Revisiting my opinion of GitHub — How do you branch a readonly repository?

I have expressed before quite a bit of discontent of GitHub before, regarding the way they continue suggesting people to “fork” projects. I’d like for once to state that while I find the fork word the wrong one the idea is not too far from ideal.

Fast, reliable and free distributed SCMs have defined a new landscape in the world of Free Software, as many probably noted already; but without the help of GitHub, Gitorious and BitBucket I wouldn’t expect them to have made such an impact. Why? Because hosting a repository is generally not an easy task for non-sysadmins, and finding where the original code is supposed to be is also not that easy, a lot of times.

Of course, you cannot “rely on the cloud” to be the sole host for your content, especially if you’re a complex project like Gentoo, but it doesn’t hurt to be able to tell users “You want to make changes? Simply branch it here and we’ll take care of the management”, which is what those services enabled.

Why am I writing about this now? Well, it happened more than once before that I was in need to publish a branch of a package whose original repository was hosted on SourceForge, or the GNOME source , where you cannot branch it to make any change. To solve that problem I set up a system on my server to clone and mirror the repositories over to Gitorious; the automirror user is now tracking twelve repositories and copying them over to gitorious every six hours.

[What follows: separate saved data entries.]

-- pv_equiv track=rewrite | github.com/ahmedsghaier/platforme_football | base.py | classify_position
-- ===== SOURCE A (Python) =====
-- def classify_position(position):
--     """Classifie les positions en catégories principales avec gestion des doubles postes"""
--     if not position:
--         return 'Unknown'
--
--     position = position.upper()
--
--     # Définir l'ordre de priorité (du plus spécialisé au plus général)
--     priority_order = ['Gardien', 'Attaquant', 'Milieu', 'Defenseur']
--
--     # Dictionnaire des catégories avec leurs codes
--     position_categories = {
--         'Gardien': ['GK'],
--         'Defenseur': ['CB', 'RB', 'LB', 'DF', 'WB'],
--         'Milieu': ['CM', 'CDM', 'CAM', 'RM', 'LM', 'MF', 'DM', 'AM'],
--         'Attaquant': ['ST', 'CF', 'LW', 'RW', 'FW']
--     }
--
--     # Séparer les positions multiples (par virgule ou autre séparateur)
--     positions = [pos.strip() for pos in position.replace(',', '/').replace('-', '/').split('/')]
--
--     # Identifier toutes les catégories possibles
--     found_categories = []
--     for pos in positions:
--         for category, codes in position_categories.items():
--             if any(code in pos for code in codes):
--                 if category not in found_categories:
--                     found_categories.append(category)
--
--     # Si aucune catégorie trouvée
--     if not found_categories:
--         return 'Unknown'
--
--     # Si une seule catégorie trouvée
--     if len(found_categories) == 1:
--         return found_categories[0]
--
--     # Si plusieurs catégories, appliquer la priorité
--     for category in priority_order:
--         if category in found_categories:
--             return category
--
--     return found_categories[0]  # Fallback
-- ===== SOURCE B (Python) =====
-- CATEGORIES = [
--     ('Gardien', ['GK']),
--     ('Attaquant', ['ST', 'CF', 'LW', 'RW', 'FW']),
--     ('Milieu', ['CM', 'CDM', 'CAM', 'RM', 'LM', 'MF', 'DM', 'AM']),
--     ('Defenseur', ['CB', 'RB', 'LB', 'DF', 'WB']),
-- ]
--
--
-- def classify_position(position):
--     if not position:
--         return 'Unknown'
--     tokens = [t.strip() for t in position.upper().replace(',', '/').replace('-', '/').split('/')]
--     for category, codes in CATEGORIES:
--         if any(code in tok for tok in tokens for code in codes):
--             return category
--     return 'Unknown'
-- ===== Notes on version B (the rewrite author's own statement) =====
-- stated objective: simpler
-- what changed: B drops A's found_categories accumulation (nested token/category loop with dedup) and its three-way postprocessing (empty / singleton / priority scan), replacing it all with one direct scan over the categories in priority order that returns the first category whose codes match any token.
import Mathlib
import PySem

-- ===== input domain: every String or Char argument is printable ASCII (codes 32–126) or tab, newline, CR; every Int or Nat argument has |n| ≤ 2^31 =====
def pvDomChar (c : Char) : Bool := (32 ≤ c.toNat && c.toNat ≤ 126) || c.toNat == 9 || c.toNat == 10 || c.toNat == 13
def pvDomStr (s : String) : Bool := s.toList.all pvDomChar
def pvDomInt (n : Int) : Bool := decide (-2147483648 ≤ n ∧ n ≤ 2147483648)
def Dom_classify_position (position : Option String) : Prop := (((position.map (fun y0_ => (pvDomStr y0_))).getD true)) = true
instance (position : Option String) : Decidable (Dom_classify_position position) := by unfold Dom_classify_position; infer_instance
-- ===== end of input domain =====

-- B replaces A's found-categories accumulation + dedup + three-way postprocessing by a single
-- direct scan over the categories in priority order (objective: simpler).

-- ===== PORT A =====
-- A's dict of categories, in its insertion order
def aCategories : List (String × List String) :=
  [("Gardien", ["GK"]),
   ("Defenseur", ["CB", "RB", "LB", "DF", "WB"]),
   ("Milieu", ["CM", "CDM", "CAM", "RM", "LM", "MF", "DM", "AM"]),
   ("Attaquant", ["ST", "CF", "LW", "RW", "FW"])]

-- the nested loop building found_categories (append if not already present)
def aFoundAux (positions : List String) (found0 : List String) : List String :=
  positions.foldl (fun found pos =>
    aCategories.foldl (fun found cp =>
      if cp.2.any (fun code => PySem.Str.isIn code pos) then
        (if found.contains cp.1 then found else found ++ [cp.1])
      else found) found) found0

-- the 'for category in priority_order: if category in found: return category' loop
def aPriority (prio : List String) (found : List String) : Option String :=
  match prio with
  | [] => none
  | c :: rest => if found.contains c then some c else aPriority rest found

def classify_position (position : Option String) : String :=
  match position with
  | none => "Unknown"
  | some s =>
    if s == "" then "Unknown"
    else
      let positions := ((PySem.Str.split?
        (PySem.Str.replace (PySem.Str.replace (PySem.Str.upper s) "," "/") "-" "/") "/").getD []).map
        PySem.Str.strip
      let found := aFoundAux positions []
      if found.isEmpty then "Unknown"
      else if found.length == 1 then (PySem.List.pyGet? found 0).getD "Unknown"
      else
        match aPriority ["Gardien", "Attaquant", "Milieu", "Defenseur"] found with
        | some c => c
        | none => (PySem.List.pyGet? found 0).getD "Unknown"   -- Python's unreachable fallback

-- ===== PORT B =====
-- B's category list, already in priority order
def bCategories : List (String × List String) :=
  [("Gardien", ["GK"]),
   ("Attaquant", ["ST", "CF", "LW", "RW", "FW"]),
   ("Milieu", ["CM", "CDM", "CAM", "RM", "LM", "MF", "DM", "AM"]),
   ("Defenseur", ["CB", "RB", "LB", "DF", "WB"])]

-- 'for category, codes in CATEGORIES: if any(...): return category; return Unknown'
def bScan (cats : List (String × List String)) (tokens : List String) : String :=
  match cats with
  | [] => "Unknown"
  | (cat, codes) :: rest =>
    if tokens.any (fun tok => codes.any (fun code => PySem.Str.isIn code tok)) then cat
    else bScan rest tokens

def classify_position_alt (position : Option String) : String :=
  match position with
  | none => "Unknown"
  | some s =>
    if s == "" then "Unknown"
    else
      bScan bCategories (((PySem.Str.split?
        (PySem.Str.replace (PySem.Str.replace (PySem.Str.upper s) "," "/") "-" "/") "/").getD []).map
        PySem.Str.strip)

-- ===== PRECONDITION & SPEC =====
def Spec_classify_position (position : Option String) (out : String) : Prop := out = classify_position_alt position
instance (position : Option String) (out : String) : Decidable (Spec_classify_position position out) := by unfold Spec_classify_position; infer_instance

-- ===== CLAIM (what is proved, stated in full; the proofs are below) =====
def Claim_equal_classify_position : Prop := ∀ (position : Option String), Dom_classify_position position → Spec_classify_position position (classify_position position)

-- ===== LEMMAS AND PROOFS =====

-- category-match predicate for a code list over the token list
def mCat (codes : List String) (tokens : List String) : Bool :=
  tokens.any (fun tok => codes.any (fun code => PySem.Str.isIn code tok))

-- A's postprocessing of found_categories, as a function (definitionally the tail of classify_position)
def aPost (found : List String) : String :=
  if found.isEmpty then "Unknown"
  else if found.length == 1 then (PySem.List.pyGet? found 0).getD "Unknown"
  else
    match aPriority ["Gardien", "Attaquant", "Milieu", "Defenseur"] found with
    | some c => c
    | none => (PySem.List.pyGet? found 0).getD "Unknown"

theorem mem_addStep (l : List String) (x c : String) (b : Bool) :
    (c ∈ (if b = true then (if l.contains x then l else l ++ [x]) else l)) ↔
      c ∈ l ∨ (b = true ∧ c = x) := by
  split_ifs with hb hc
  · have : x ∈ l := by simpa using hc
    constructor
    · intro h; exact Or.inl h
    · rintro (h | ⟨_, rfl⟩); exact h; exact this
  · simp [hb, eq_comm]
  · simp [hb]

theorem mCat_cons (codes : List String) (p : String) (ps : List String) :
    mCat codes (p :: ps) = (mCat codes [p] || mCat codes ps) := by
  simp [mCat]

theorem mem_innerFold (p : String) (acc : List String) (c : String) :
    c ∈ (aCategories.foldl (fun found cp =>
          if cp.2.any (fun code => PySem.Str.isIn code p) then
            (if found.contains cp.1 then found else found ++ [cp.1])
          else found) acc) ↔
      c ∈ acc ∨
      (c = "Gardien" ∧ mCat ["GK"] [p] = true) ∨
      (c = "Defenseur" ∧ mCat ["CB", "RB", "LB", "DF", "WB"] [p] = true) ∨
      (c = "Milieu" ∧ mCat ["CM", "CDM", "CAM", "RM", "LM", "MF", "DM", "AM"] [p] = true) ∨
      (c = "Attaquant" ∧ mCat ["ST", "CF", "LW", "RW", "FW"] [p] = true) := by
  simp only [aCategories, List.foldl_cons, List.foldl_nil]
  simp only [mem_addStep]
  simp only [mCat, List.any_cons, List.any_nil, Bool.or_false]
  tauto

theorem mem_aFoundAux (positions : List String) (found0 : List String) (c : String) :
    c ∈ aFoundAux positions found0 ↔
      c ∈ found0 ∨
      (c = "Gardien" ∧ mCat ["GK"] positions = true) ∨
      (c = "Defenseur" ∧ mCat ["CB", "RB", "LB", "DF", "WB"] positions = true) ∨
      (c = "Milieu" ∧ mCat ["CM", "CDM", "CAM", "RM", "LM", "MF", "DM", "AM"] positions = true) ∨
      (c = "Attaquant" ∧ mCat ["ST", "CF", "LW", "RW", "FW"] positions = true) := by
  induction positions generalizing found0 with
  | nil => simp [aFoundAux, mCat]
  | cons p ps ih =>
    have hstep : aFoundAux (p :: ps) found0 =
        aFoundAux ps (aCategories.foldl (fun found cp =>
          if cp.2.any (fun code => PySem.Str.isIn code p) then
            (if found.contains cp.1 then found else found ++ [cp.1])
          else found) found0) := rfl
    rw [hstep, ih, mem_innerFold]
    rw [mCat_cons ["GK"] p ps, mCat_cons ["CB", "RB", "LB", "DF", "WB"] p ps,
        mCat_cons ["CM", "CDM", "CAM", "RM", "LM", "MF", "DM", "AM"] p ps,
        mCat_cons ["ST", "CF", "LW", "RW", "FW"] p ps]
    simp only [Bool.or_eq_true, and_or_left]
    constructor
    · rintro ((h | h | h | h | h) | h | h | h | h)
      · exact Or.inl h
      · exact Or.inr (Or.inl (Or.inl h))
      · exact Or.inr (Or.inr (Or.inl (Or.inl h)))
      · exact Or.inr (Or.inr (Or.inr (Or.inl (Or.inl h))))
      · exact Or.inr (Or.inr (Or.inr (Or.inr (Or.inl h))))
      · exact Or.inr (Or.inl (Or.inr h))
      · exact Or.inr (Or.inr (Or.inl (Or.inr h)))
      · exact Or.inr (Or.inr (Or.inr (Or.inl (Or.inr h))))
      · exact Or.inr (Or.inr (Or.inr (Or.inr (Or.inr h))))
    · rintro (h | (h | h) | (h | h) | (h | h) | (h | h))
      · exact Or.inl (Or.inl h)
      · exact Or.inl (Or.inr (Or.inl h))
      · exact Or.inr (Or.inl h)
      · exact Or.inl (Or.inr (Or.inr (Or.inl h)))
      · exact Or.inr (Or.inr (Or.inl h))
      · exact Or.inl (Or.inr (Or.inr (Or.inr (Or.inl h))))
      · exact Or.inr (Or.inr (Or.inr (Or.inl h)))
      · exact Or.inl (Or.inr (Or.inr (Or.inr (Or.inr h))))
      · exact Or.inr (Or.inr (Or.inr (Or.inr h)))

theorem aPost_eq_scan (found : List String)
    (h : ∀ c ∈ found, c = "Gardien" ∨ c = "Defenseur" ∨ c = "Milieu" ∨ c = "Attaquant") :
    aPost found =
      (if "Gardien" ∈ found then "Gardien"
       else if "Attaquant" ∈ found then "Attaquant"
       else if "Milieu" ∈ found then "Milieu"
       else if "Defenseur" ∈ found then "Defenseur"
       else "Unknown") := by
  match found with
  | [] => simp [aPost]
  | [c] =>
    rcases h c (by simp) with rfl | rfl | rfl | rfl <;> decide
  | c1 :: c2 :: rest =>
    have hlen : ((c1 :: c2 :: rest).length == 1) = false := by
      simp [List.length_cons]
    simp only [aPost, List.isEmpty_cons, hlen, Bool.false_eq_true, if_false, aPriority]
    have hc : ∀ (x : String), ((c1 :: c2 :: rest).contains x) = decide (x ∈ c1 :: c2 :: rest) := by
      intro x; simp
    simp only [hc]
    by_cases h1 : "Gardien" ∈ c1 :: c2 :: rest
    · simp [h1]
    · by_cases h2 : "Attaquant" ∈ c1 :: c2 :: rest
      · simp [h1, h2]
      · by_cases h3 : "Milieu" ∈ c1 :: c2 :: rest
        · simp [h1, h2, h3]
        · by_cases h4 : "Defenseur" ∈ c1 :: c2 :: rest
          · simp [h1, h2, h3, h4]
          · exfalso
            rcases h c1 (by simp) with rfl | rfl | rfl | rfl
            · exact h1 (by simp)
            · exact h4 (by simp)
            · exact h3 (by simp)
            · exact h2 (by simp)

theorem main_lemma (tokens : List String) :
    aPost (aFoundAux tokens []) = bScan bCategories tokens := by
  rw [aPost_eq_scan (aFoundAux tokens [])
      (fun c hc => by
        rcases (mem_aFoundAux tokens [] c).mp hc with h | ⟨rfl, _⟩ | ⟨rfl, _⟩ | ⟨rfl, _⟩ | ⟨rfl, _⟩
        · simp at h
        · exact Or.inl rfl
        · exact Or.inr (Or.inl rfl)
        · exact Or.inr (Or.inr (Or.inl rfl))
        · exact Or.inr (Or.inr (Or.inr rfl)))]
  have hm : ∀ x : String, (x ∈ aFoundAux tokens []) ↔
      ((x = "Gardien" ∧ mCat ["GK"] tokens = true) ∨
       (x = "Defenseur" ∧ mCat ["CB", "RB", "LB", "DF", "WB"] tokens = true) ∨
       (x = "Milieu" ∧ mCat ["CM", "CDM", "CAM", "RM", "LM", "MF", "DM", "AM"] tokens = true) ∨
       (x = "Attaquant" ∧ mCat ["ST", "CF", "LW", "RW", "FW"] tokens = true)) := by
    intro x; rw [mem_aFoundAux]; simp
  simp only [hm, bScan, bCategories]
  simp [mCat]

-- ===== VERDICT (by name: the statement is the Claim_ definition above) =====
theorem classify_position_spec : Claim_equal_classify_position := by
  intro position _
  unfold Spec_classify_position classify_position classify_position_alt
  cases position with
  | none => rfl
  | some s =>
    by_cases h : s == ""
    · simp [h]
    · simp only [h, Bool.false_eq_true, if_false]
      exact main_lemma _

As it happens, last night I was hacking a bit at ALSA — mostly I was looking into applying what I wrote yesterday regarding hidden symbols on the ALSA plugins, as my script found duplicated symbols between the two Pulse plugins (one is the actual sound plugin the other is the control one), but ended up doing general fixing of their build system as it was slightly broken. I sent the patches to the mailing lists, but I wanted to have them available as a branch as well.

Well, now you got most of the ALSA project available on Gitorious for all your branching and editing needs. Isn’t Git so lovely?

Before finishing though I’d like to point out that there is one thing I’m not going to change my opinion on: the idea of “forking” projects is, in my opinion, very bad, as I wrote on the article at the top of the page. I actually like Gitorious’s “clones” better, as that’s what it should be: clones with branches, not forks. Unfortunately as I wrote some other time, Gitorious is not that great when it comes to licensing constraints, so for some projects of mine I’ve been using GitHub instead. Both the services are, in my opinion, equally valuable for the Free Software community, and not only.

Update (2017-04-22): as you may know, Gitorious was acquired by GitLab in 2015 and turned down the service. This means that all the references are totally useless now. Sorry.